L'extrême droite. Les crimes portent leur griffe, même déguisés en attentats d'extrême gauche. Les factions néo-fascistes n'ont pas le niveau intellectuel pour monter un scénario global de déstabilisation. Ce sont des assassins allumés, mais aussi de gros cons.

Licio Gelli, lui, il a l'envergure d'être le commanditaire. Son passé et son présent y tendent. Il ne laisse jamais rien d'écrit, jamais de preuve. Il ne sera jamais directement impliqué, il est trop prudent. Il incite les autres. Au centre de sa toile occulte, il a toujours eu l'impunité. Si occulte que personne ne sait si elle existe vraiment. Comme les trous noirs dans la galaxie, parait-il. On ne détecterait leur présence que par les émanations à leur périphérie.
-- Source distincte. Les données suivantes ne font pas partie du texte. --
-- min() of a nonempty list whose value c is a lower bound and a member
theorem min_value_eq {ys : List Int} (hne : ys ≠ []) {c : Int}
    (hlb : ∀ x ∈ ys, c ≤ x) (hmem : c ∈ ys) :
    ((PySem.List.min? ys (fun x => x)).getD 0) = c := by
  rcases h : PySem.List.min? ys (fun x => x) with _ | v
  · exact absurd ((PySem.List.min?_eq_none_iff ys _).mp h) hne
  · have h1 : v ≤ c := PySem.List.min?_isMin h c hmem
    have h2 : c ≤ v := hlb v (PySem.List.min?_mem h)
    simp; omega
-- "".join(sorted(letters)) (kept as a list of chars; a str is its list of chars)
def pvSortedChars (l : List Char) : List Char := PySem.List.sorted l (fun c => c) false

-- the 'for letter in letters' loop of contains_all_letters ('letter not in word' is a
-- one-character substring test, exactly character membership)
def pvContainsLoop (word : List Char) (cache : PySem.Dict PvCKey Bool) (key : PvCKey) :
    List Char → Bool × PySem.Dict PvCKey Bool
  | [] => (true, cache.insert key true)
  | letter :: rest =>
    if !(word.contains letter) then (false, cache.insert key false)
    else pvContainsLoop word cache key rest

def pvContainsAll (word letters : List Char) (cache : PySem.Dict PvCKey Bool) :
    Bool × PySem.Dict PvCKey Bool :=
  let key := PvCKey.c word (pvSortedChars letters)
  match cache.get? key with
  | some v => (v, cache)
  | none =>
    if word.length < letters.length then (false, cache.insert key false)
    else pvContainsLoop word cache key letters

-- the 'for word in words_array' loop of has_word_using_all_letters
def pvHasLoop (letters : List Char) (key : PvCKey) :
    List String → PySem.Dict PvCKey Bool → Bool × PySem.Dict PvCKey Bool
  | [], cache => (false, cache.insert key false)
  | w :: ws, cache =>
    let r := pvContainsAll w.toList letters cache
    if r.1 then (true, r.2.insert key true) else pvHasLoop letters key ws r.2

def pvHasWord (letters : List Char) (wordsArray : List String) (cache : PySem.Dict PvCKey Bool) :
    Bool × PySem.Dict PvCKey Bool :=
  let key := PvCKey.h (pvSortedChars letters) wordsArray
  match cache.get? key with
  | some v => (v, cache)
  | none => pvHasLoop letters key wordsArray cache

-- array[start_index : start_index + length]; start_index and length are nonnegative
-- ints in Python (start at 0/1, only ever incremented), kept as Nat
def pvGetSubarray (array : List Char) (start len : Nat) : List Char :=
  PySem.List.slice array (some (start : Int)) (some ((start : Int) + (len : Int)))

-- the while loop of find_longest_letter_chain; 'length' = lenM1 + 1 (starts at 1,
-- only ever incremented)
def pvChainLoop (al : List Char) (words : List String) :
    PySem.Dict PvCKey Bool → Nat → Nat → Option (List Char) → Option (List Char)
  | cache, start, lenM1, longest =>
    if h : start + (lenM1 + 1) ≤ al.length then
      let sub := pvGetSubarray al start (lenM1 + 1)
      let r := pvHasWord sub words cache
      if r.1 then pvChainLoop al words r.2 0 (lenM1 + 1) (some sub)
      else pvChainLoop al words r.2 (start + 1) lenM1 longest
    else longest
  termination_by _ start lenM1 _ => (al.length + 1 - lenM1, al.length - start)
  decreasing_by
  · left; omega
  · right; omega

def find_longest_letter_chain (alphabet : String) (words : List String) : Option String :=
  (pvChainLoop alphabet.toList words PySem.Dict.empty 0 0 none).map String.ofList

-- ===== PORT B =====

-- the 'for i, ch in enumerate(alphabet)' loop of B, carrying (i, run, best);
-- i + 1 - run' is Nat subtraction, safe since run' ≤ i + 1 by construction
def pvScan (chars : PySem.Set Char) (cap : Nat) :
    List Char → Nat → Nat → Nat × Nat → Nat × Nat
  | [], _, _, best => best
  | ch :: rest, i, run, best =>
    if PySem.Set.contains chars ch then
      let run' := run + 1
      let eff := min run' cap
      let start := i + 1 - run'
      let best' := if eff > best.1 ∨ (eff = best.1 ∧ start < best.2) then (eff, start) else best
      pvScan chars cap rest (i + 1) run' best'
    else pvScan chars cap rest (i + 1) 0 best

-- the 'for word in words' loop of B
def pvBestFold (al : List Char) (words : List String) : Nat × Nat :=
  words.foldl (fun best w => pvScan (PySem.Set.ofList w.toList) w.toList.length al 0 0 best) (0, 0)

def find_longest_letter_chain_alt (alphabet : String) (words : List String) : Option String :=
  let best := pvBestFold alphabet.toList words
  if best.1 = 0 then none
  else some (String.ofList (PySem.List.slice alphabet.toList (some (best.2 : Int))
    (some ((best.2 : Int) + (best.1 : Int)))))

-- ===== PRECONDITION & SPEC =====
def Spec_find_longest_letter_chain (alphabet : String) (words : List String) (out : Option String) : Prop := out = find_longest_letter_chain_alt alphabet words
instance (alphabet : String) (words : List String) (out : Option String) : Decidable (Spec_find_longest_letter_chain alphabet words out) := by unfold Spec_find_longest_letter_chain; infer_instance

-- ===== CLAIM (what is proved, stated in full; the proofs are below) =====
def Claim_equal_find_longest_letter_chain : Prop := ∀ (alphabet : String) (words : List String), Dom_find_longest_letter_chain alphabet words → Spec_find_longest_letter_chain alphabet words (find_longest_letter_chain alphabet words)

-- ===== LEMMAS AND PROOFS =====

-- `w` contains every letter of `lt` and is at least as long (what contains_all_letters decides)
def pvCSpec (w lt : List Char) : Bool := decide (lt.length ≤ w.length) && lt.all (w.contains ·)

-- the pure value each cache key stores
def pvKeySpec (words : List String) : PvCKey → Bool
  | .c w slt => pvCSpec w slt
  | .h slt _ => words.any (fun w => pvCSpec w.toList slt)

-- every cached value is the pure function of its key
def pvInv (words : List String) (cache : PySem.Dict PvCKey Bool) : Prop :=
  ∀ k v, cache.get? k = some v → v = pvKeySpec words k

-- some word of `words` covers the window of length l starting at s
def pvOk (al : List Char) (words : List String) (s l : Nat) : Bool :=
  words.any (fun w => pvCSpec w.toList ((al.drop s).take l))

-- some window of length l fits inside the alphabet and is covered
def pvFeas (al : List Char) (words : List String) (l : Nat) : Bool :=
  (List.range (al.length + 1)).any (fun s => decide (s + l ≤ al.length) && pvOk al words s l)

theorem pvFeas_iff (al : List Char) (words : List String) (l : Nat) :
    pvFeas al words l = true ↔ ∃ s, s + l ≤ al.length ∧ pvOk al words s l = true := by
  simp only [pvFeas, List.any_eq_true, List.mem_range, Bool.and_eq_true, decide_eq_true_eq]
  constructor
  · rintro ⟨s, _, hb, hok⟩; exact ⟨s, hb, hok⟩
  · rintro ⟨s, hb, hok⟩; exact ⟨s, by omega, hb, hok⟩

-- longest feasible window length
def pvL (al : List Char) (words : List String) : Nat :=
  Nat.findGreatest (fun l => pvFeas al words l = true) al.length

-- the answer after all lengths ≤ l have been tried (A's longest_chain at level l+1)
def pvAnsUpto (al : List Char) (words : List String) (l : Nat) : Option (List Char) :=
  if h : 0 < l ∧ pvFeas al words l = true then
    some ((al.drop (Nat.find ((pvFeas_iff al words l).mp h.2))).take l)
  else none

theorem pvMemWindow {al : List Char} {s t : Nat} {c : Char} :
    c ∈ (al.drop s).take t ↔ ∃ j, s ≤ j ∧ j < s + t ∧ al[j]? = some c := by
  rw [List.mem_iff_getElem?]
  constructor
  · rintro ⟨i, hi⟩
    rw [List.getElem?_take] at hi
    by_cases hit : i < t
    · rw [if_pos hit, List.getElem?_drop] at hi
      exact ⟨s + i, by omega, by omega, hi⟩
    · rw [if_neg hit] at hi; cases hi
  · rintro ⟨j, hs, hj, hget⟩
    refine ⟨j - s, ?_⟩
    rw [List.getElem?_take, if_pos (by omega), List.getElem?_drop]
    have hsj : s + (j - s) = j := by omega
    rw [hsj]; exact hget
Et Giulio Andreotti, le leader de l'aile droite de la DC ? Quoique non. Il a l'intelligence et le manque de scrupule, mais, en cas de coup fasciste, les ultras le déborderaient sur sa droite. Et il le sait. Exit Andreotti. Idem pour les royalistes, les fanatiques les supplanteraient. Comme le roi Constantin de Grèce en 1967, lors du putsch des colonels. Et comme von Papen par Hitler en 1933.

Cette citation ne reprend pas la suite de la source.